America Struggles with the Pandemic
By Nayyer Ali MD

Three months after widespread shutdowns affected states on the East and West coast, America has utterly failed to contain the COVID-19 pandemic.  Other nations were much harder hit in March and April, particularly Italy and Spain and also Britain, France, and Belgium.  However, they have all brought the pandemic under control.  Even Britain, the worst affected in April, just lifted most of its social distancing restrictions.

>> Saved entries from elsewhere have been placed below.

-- pv_equiv track=rewrite | github.com/techeer-sv/Do-It-Algorithm-Study | jiwon/code/week15/컬러링북.py | solution
-- ===== SOURCE A (Python) =====
-- def solution(m, n, picture):
--     visited = [[False] * n for _ in range(m)]
--     dx = [-1, 1, 0, 0]
--     dy = [0, 0, -1, 1]
--
--     def dfs(x, y):
--         visited[x][y] = True
--         size = 1
--         for i in range(4):
--             nx, ny = x + dx[i], y + dy[i]
--             if nx < 0 or nx >= m or ny < 0 or ny >= n:
--                 continue
--             if picture[nx][ny] == picture[x][y] and not visited[nx][ny]:
--                 size += dfs(nx, ny)
--         return size
--
--     numberOfArea = 0
--     maxSizeOfOneArea = 0
--     for i in range(m):
--         for j in range(n):
--             if picture[i][j] != 0 and not visited[i][j]:
--                 numberOfArea += 1
--                 maxSizeOfOneArea = max(maxSizeOfOneArea, dfs(i, j))
--
--     return [numberOfArea, maxSizeOfOneArea]
-- ===== SOURCE B (Python) =====
-- def solution(m, n, picture):
--     count = 0
--     best = 0
--     seen = set()
--     for i in range(m):
--         for j in range(n):
--             if picture[i][j] != 0 and (i, j) not in seen:
--                 comp = {(i, j)}
--                 while True:
--                     nxt = set(comp)
--                     for (x, y) in comp:
--                         for (a, b) in ((x - 1, y), (x + 1, y), (x, y - 1), (x, y + 1)):
--                             if 0 <= a < m and 0 <= b < n and picture[a][b] == picture[x][y]:
--                                 nxt.add((a, b))
--                     if nxt == comp:
--                         break
--                     comp = nxt
--                 seen |= comp
--                 count += 1
--                 best = max(best, len(comp))
--     return [count, best]
-- ===== Notes on version B (the rewrite author's own statement) =====
-- stated objective: alternative
-- what changed: Recursive depth-first flood fill with a mutable visited matrix is replaced by an iterative fixed-point saturation: each region is grown as a set of coordinates by repeatedly adding equal-colored in-bounds neighbors until the set stops changing; no recursion and no per-cell boolean grid.
import Mathlib
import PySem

In the US, states in the northeast, particularly New York, New Jersey, and Massachusetts, were devastated by the pandemic in April and into May. In New York, the health care system was close to being overwhelmed, and volunteer staff and equipment had to be sent into New York City to help cope.  But since then, that part of the country has brought the disease under good control.  Meanwhile, other states that were initially spared are seeing dramatic surges in both cases and hospitalizations.  This is most noticeable in Arizona, Texas, and Florida.  California, which did very well, compared to New York in April and May, is seeing increasing cases of infection detected in the last three weeks, with daily new cases going over 6,000, compared with 2,000 last month. 

This dramatic failure to bring COVID under control is astonishing.  America is the richest, most powerful country in the world with massive technological, medical, and industrial resources at its disposal, and has failed to get a handle on this tiny little virus.  Why has America failed?  The answer is simple.

There has been a total failure of leadership at the national level.  We have 50 different responses, and in some Republican-led states like Arizona and Texas and Florida, the response has been to pretend that nothing needs to be done.  The natural consequence of this failure is now visible.  The US has lost over 125,000 people to this so far, and if we include the likely undercount, the death toll is probably closer to 150 or 175,000.  Within the next three months we could see the total go well over 200,000, even if we ignore the undercount of people who die at home or without a formal diagnosis.

What should have been done?  It is not that hard to figure out.  The most important thing was to get national leadership and a national policy to control this pandemic, otherwise the hard work done by one state would be undone by the failures of another.  The governor of New York is now so concerned about this he is considering requiring quarantine of anyone entering New York from Florida.  The single most useful policy response would have been requiring everyone to wear a mask in public.  Even masks made from simple cloth are extremely effective in keeping an infected person from passing the virus to others.  If everyone wore masks, transmission would drop 90%, and the disease would fade away.  This is what happened in East Asian countries and in European countries that adopted masking early. 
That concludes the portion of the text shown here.